French Supreme Court, Social Division, January 22, 2025, n° 23-17.782

In this case, following restructuring plans, employees exercised their right to strike for several days. Believing that this movement was a reaction to the employer’s wrongdoing in refusing to provide staff representatives with essential information about the risks to the company’s French branch, the FEC-FO union and the strikers argued that this omission had caused intense stress and anxiety, prompting them to extend their strike. Therefore, they required the employer to pay the salaries corresponding to these days of strike.

Following the employer’s refusal, the union summoned him, by writ of May 21, 2021, to appear before the court of law in order to make him regularize the situation of his employees or former employees who participated in the strike by paying them the salary as well as the various bonuses they were deprived of as a result of this participation, and to order him to pay the FEC-FO union a damages sum in compensation for the harm caused to the collective interest of the profession.

The trial judges rejected the union’s request concerning the regularization of the sums to be paid to the employees. An appeal was lodged, again dismissing its requests. The union then appealed to the Court of Cassation, arguing that it follows from Article L. 2132-3 of the Labor Code that a union can take legal action to compel an employer to put an end to an unlawful situation. On this basis, it is admissible to request that the employer be ordered to regularize the individual situations of employees who participated in a strike in reaction to the employer’s wrongful behavior.

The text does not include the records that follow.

-- pv_equiv track=rewrite | github.com/Cristian-Wigand/TLL_1_INFO1148_Cristian_Wigand | codigo.py | seleccionar_segmento
-- ===== SOURCE A (Python) =====
-- def limpiar_prefijo(linea: str):
--     """
--     Si la línea tiene un prefijo tipo 'entrada15; ...', se elimina y se
--     devuelve solo lo de la derecha del ';'.
--     """
--     if ";" in linea:
--         _, derecha = linea.split(";", 1)
--         return derecha.strip()
--     return linea
--
-- def seleccionar_segmento(lineas, opcion):
--     """
--     Devuelve un subconjunto de las líneas según la opción:
--     - 'primeras': primeras 10
--     - 'ultimas': últimas 10
--     - 'todo': todas
--     Cada elemento es una tupla (numero_linea, linea_cruda, linea_limpia).
--     """
--     n = len(lineas)
--     if opcion == "primeras":
--         indices = range(0, min(10, n))
--     elif opcion == "ultimas":
--         indices = range(max(0, n - 10), n)
--     else:
--         indices = range(0, n)
--
--     seleccion = []
--     for i in indices:
--         cruda = lineas[i]
--         limpia = limpiar_prefijo(cruda)
--         seleccion.append((i + 1, cruda, limpia))  # numeración desde 1
--     return seleccion
-- ===== SOURCE B (Python) =====
-- def limpiar_prefijo(linea: str):
--     if ";" in linea:
--         _, derecha = linea.split(";", 1)
--         return derecha.strip()
--     return linea
--
-- def seleccionar_segmento(lineas, opcion):
--     # Annotate every line once, then select by slicing.
--     todas = [(i + 1, cruda, limpiar_prefijo(cruda)) for i, cruda in enumerate(lineas)]
--     if opcion == "primeras":
--         return todas[:10]
--     if opcion == "ultimas":
--         return todas[-10:]
--     return todas
-- ===== Notes on version B (the rewrite author's own statement) =====
-- stated objective: simpler
-- what changed: B annotates all lines once with enumerate and then selects the segment with native list slicing (todas[:10] / todas[-10:]), instead of A's computing an index range first and looping over indices with explicit indexing.
import Mathlib
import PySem

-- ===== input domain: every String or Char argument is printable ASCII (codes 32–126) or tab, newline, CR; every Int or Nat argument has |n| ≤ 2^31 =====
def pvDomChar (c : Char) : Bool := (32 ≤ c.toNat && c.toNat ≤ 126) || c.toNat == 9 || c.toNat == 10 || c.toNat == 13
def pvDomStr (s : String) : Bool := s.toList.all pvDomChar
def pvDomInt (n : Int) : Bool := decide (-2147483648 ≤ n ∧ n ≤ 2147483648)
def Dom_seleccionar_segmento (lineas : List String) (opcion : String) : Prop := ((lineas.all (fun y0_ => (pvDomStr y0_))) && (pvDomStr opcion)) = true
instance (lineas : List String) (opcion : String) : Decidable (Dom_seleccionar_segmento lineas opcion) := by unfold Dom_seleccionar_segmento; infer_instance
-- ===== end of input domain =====

-- B changes the decomposition: annotate every line once, then slice the segment (objective: simpler).

-- ===== PORT A =====
-- shared module helper limpiar_prefijo
def limpiar_prefijo (linea : String) : String :=
  if PySem.Str.isIn ";" linea then
    -- linea.split(";", 1) = [left, right] here; take the right part and strip it
    match PySem.Str.splitMax? linea ";" 1 with
    | some (_ :: derecha :: _) => PySem.Str.strip derecha
    | _ => linea  -- unreachable: ";" occurs in linea
  else linea

def seleccionar_segmento (lineas : List String) (opcion : String) : List (Int × String × String) :=
  let n : Int := lineas.length
  let indices :=
    if opcion == "primeras" then PySem.List.pyRange 0 (min 10 n) 1
    else if opcion == "ultimas" then PySem.List.pyRange (max 0 (n - 10)) n 1
    else PySem.List.pyRange 0 n 1
  indices.foldl (fun seleccion i =>
    -- index i is always in range here, so the default "" is never used
    let cruda := PySem.List.pyGetD lineas i ""
    let limpia := limpiar_prefijo cruda
    seleccion ++ [(i + 1, cruda, limpia)]) []

-- ===== PORT B =====
def seleccionar_segmento_alt (lineas : List String) (opcion : String) : List (Int × String × String) :=
  let todas := (PySem.List.enumerate lineas 0).map (fun p => (p.1 + 1, p.2, limpiar_prefijo p.2))
  if opcion == "primeras" then PySem.List.slice todas none (some 10)
  else if opcion == "ultimas" then PySem.List.slice todas (some (-10)) none
  else todas

-- ===== PRECONDITION & SPEC =====
def Spec_seleccionar_segmento (lineas : List String) (opcion : String) (out : List (Int × String × String)) : Prop := out = seleccionar_segmento_alt lineas opcion
instance (lineas : List String) (opcion : String) (out : List (Int × String × String)) : Decidable (Spec_seleccionar_segmento lineas opcion out) := by unfold Spec_seleccionar_segmento; infer_instance

-- ===== CLAIM (what is proved, stated in full; the proofs are below) =====
def Claim_equal_seleccionar_segmento : Prop := ∀ (lineas : List String) (opcion : String), Dom_seleccionar_segmento lineas opcion → Spec_seleccionar_segmento lineas opcion (seleccionar_segmento lineas opcion)

-- ===== LEMMAS AND PROOFS =====

def pvMapped (lineas : List String) : List (Int × String × String) :=
  (PySem.List.enumerate lineas 0).map (fun p => (p.1 + 1, p.2, limpiar_prefijo p.2))

theorem pvEnum_length {α : Type} (xs : List α) (s : Int) :
    (PySem.List.enumerate xs s).length = xs.length := by
  induction xs generalizing s with
  | nil => simp [PySem.List.enumerate_nil]
  | cons x xs ih => simp [PySem.List.enumerate_cons, ih]

theorem pvEnum_getElem {α : Type} (xs : List α) (s : Int) (i : Nat) (h : i < xs.length)
    (h' : i < (PySem.List.enumerate xs s).length) :
    (PySem.List.enumerate xs s)[i] = (s + i, xs[i]) := by
  induction xs generalizing s i with
  | nil => simp at h
  | cons x xs ih =>
    cases i with
    | zero => simp [PySem.List.enumerate_cons]
    | succ j =>
      have hj : j < xs.length := by simpa using h
      have hj' : j < (PySem.List.enumerate xs (s + 1)).length := by
        rw [pvEnum_length]; exact hj
      simp only [PySem.List.enumerate_cons, List.getElem_cons_succ, ih (s+1) j hj hj']
      refine Prod.ext ?_ rfl
      push_cast; ring

theorem pvMapped_length (lineas : List String) : (pvMapped lineas).length = lineas.length := by
  simp [pvMapped]

theorem pvMapped_getElem (lineas : List String) (i : Nat) (h : i < lineas.length)
    (h' : i < (pvMapped lineas).length) :
    (pvMapped lineas)[i] = ((i : Int) + 1, lineas[i], limpiar_prefijo lineas[i]) := by
  have he : i < (PySem.List.enumerate lineas 0).length := by rw [pvEnum_length]; exact h
  simp [pvMapped, pvEnum_getElem lineas 0 i h he]

-- A's loop over an index range equals a drop/take window of the fully annotated list.
theorem pvLoopA (lineas : List String) (b : Nat) (hb : b ≤ lineas.length) :
    ∀ (k a : Nat), b - a = k → ∀ (acc : List (Int × String × String)),
      (PySem.List.pyRange (a : Int) (b : Int) 1).foldl
        (fun seleccion i =>
          seleccion ++ [(i + 1, PySem.List.pyGetD lineas i "",
            limpiar_prefijo (PySem.List.pyGetD lineas i ""))]) acc
      = acc ++ ((pvMapped lineas).take b).drop a := by
  intro k
  induction k with
  | zero =>
    intro a hk acc
    have hba : (b : Int) ≤ (a : Int) := by exact_mod_cast Nat.le_of_sub_eq_zero hk
    rw [PySem.List.pyRange_one_eq_nil hba]
    have : (((pvMapped lineas).take b).drop a) = [] := by
      apply List.drop_eq_nil_of_le
      have := List.length_take_le b (pvMapped lineas)
      omega
    simp [this]
  | succ k ih =>
    intro a hk acc
    have hab : (a : Int) < (b : Int) := by exact_mod_cast (by omega : a < b)
    rw [PySem.List.pyRange_one_cons hab]
    simp only [List.foldl_cons]
    have hcast : ((a : Int) + 1) = ((a + 1 : Nat) : Int) := by push_cast; ring
    rw [hcast, ih (a + 1) (by omega)]
    have ha : a < lineas.length := by omega
    have hat : a < ((pvMapped lineas).take b).length := by
      rw [List.length_take]; rw [pvMapped_length]; omega
    have hget : PySem.List.pyGetD lineas (a : Int) "" = lineas[a] := by
      simp [PySem.List.pyGetD_natCast, List.getElem?_eq_getElem ha]
    rw [List.append_assoc]
    congr 1
    have hdrop := List.drop_eq_getElem_cons hat
    rw [hdrop]
    have : ((pvMapped lineas).take b)[a] = (pvMapped lineas)[a]'(by rw [pvMapped_length]; omega) :=
      List.getElem_take
    rw [this, pvMapped_getElem lineas a ha (by rw [pvMapped_length]; omega), hget]
    rfl

-- ===== VERDICT (by name: the statement is the Claim_ definition above) =====
theorem seleccionar_segmento_spec : Claim_equal_seleccionar_segmento := by
  intro lineas opcion _
  show seleccionar_segmento lineas opcion = seleccionar_segmento_alt lineas opcion
  simp only [seleccionar_segmento, seleccionar_segmento_alt]
  have hlen : (pvMapped lineas).length = lineas.length := pvMapped_length lineas
  by_cases h1 : opcion == "primeras"
  · rw [if_pos h1, if_pos h1]
    have hmin : (min 10 (lineas.length : Int)) = ((min 10 lineas.length : Nat) : Int) := by
      push_cast; omega
    have hlp := pvLoopA lineas (min 10 lineas.length) (by omega) (min 10 lineas.length) 0 rfl []
    rw [Nat.cast_zero] at hlp
    rw [hmin, hlp, PySem.List.slice_to _ (by norm_num : (0:Int) ≤ 10)]
    simp only [List.nil_append, List.drop_zero]
    show ((pvMapped lineas).take (min 10 lineas.length)) = (pvMapped lineas).take (10:Int).toNat
    by_cases h : 10 ≤ lineas.length
    · rw [Nat.min_eq_left h]; rfl
    · rw [Nat.min_eq_right (by omega)]
      rw [List.take_of_length_le (by omega), List.take_of_length_le (by rw [hlen]; norm_num; omega)]
  · rw [if_neg h1, if_neg h1]
    by_cases h2 : opcion == "ultimas"
    · rw [if_pos h2, if_pos h2]
      have hmax : (max 0 ((lineas.length : Int) - 10)) = ((lineas.length - 10 : Nat) : Int) := by
        push_cast; omega
      rw [hmax, pvLoopA lineas lineas.length le_rfl _ (lineas.length - 10) rfl []]
      rw [PySem.List.slice_from_neg_ofNat _ 10 (by norm_num)]
      show [] ++ ((pvMapped lineas).take lineas.length).drop (lineas.length - 10)
          = (pvMapped lineas).drop ((pvMapped lineas).length - 10)
      rw [List.nil_append, hlen, List.take_of_length_le (le_of_eq hlen)]
    · rw [if_neg h2, if_neg h2]
      have hlp := pvLoopA lineas lineas.length le_rfl _ 0 rfl []
      rw [Nat.cast_zero] at hlp
      rw [hlp]
      show [] ++ ((pvMapped lineas).take lineas.length).drop 0 = pvMapped lineas
      rw [List.nil_append, List.drop_zero, List.take_of_length_le (le_of_eq hlen)]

On this point, the French Supreme Court points out that, according to Article L.2132-3 of the Labor Code, trade unions have the right to take legal action, particularly on the basis of the collective interest of the profession they represent, whenever it has been directly or indirectly harmed. It follows from this text that a union may take legal action to have recognized the existence of an irregularity committed by the employer with regard to legal, regulatory or contractual provisions or with regard to the principle of equal treatment and request, in addition to the award of damages in compensation for the harm thus caused to the collective interest of the profession, that the employer be ordered to put an end to the irregularity observed. On the other hand, a union is not entitled to obtain a court order requiring the employer to regularize the individual situations of the employees concerned, as such an action falls within the personal freedom of each employee to defend his or her own interests.

Consequently, the action aimed at ensuring that striking employees are paid the wages and various bonuses they were deprived of as a result of their participation in the strike does not constitute an action in the collective interest of the profession, since it tends to regularize the individual situations of the employees, regardless of whether they have not been named. The Court of Cassation therefore approves the appeal ruling deeming it inadmissible.

This ruling is in line with a now well-established case law aimed at clearly separating claims that actually fall within the collective interest of the profession from those that only fall within the individual freedom of employees, for which trade unions are not admissible to act (for example: Cass. soc., Apr. 20, 2023, no. 23-40.003;  Cass. Soc; Nov. 22, 2023 no. 22-14.807).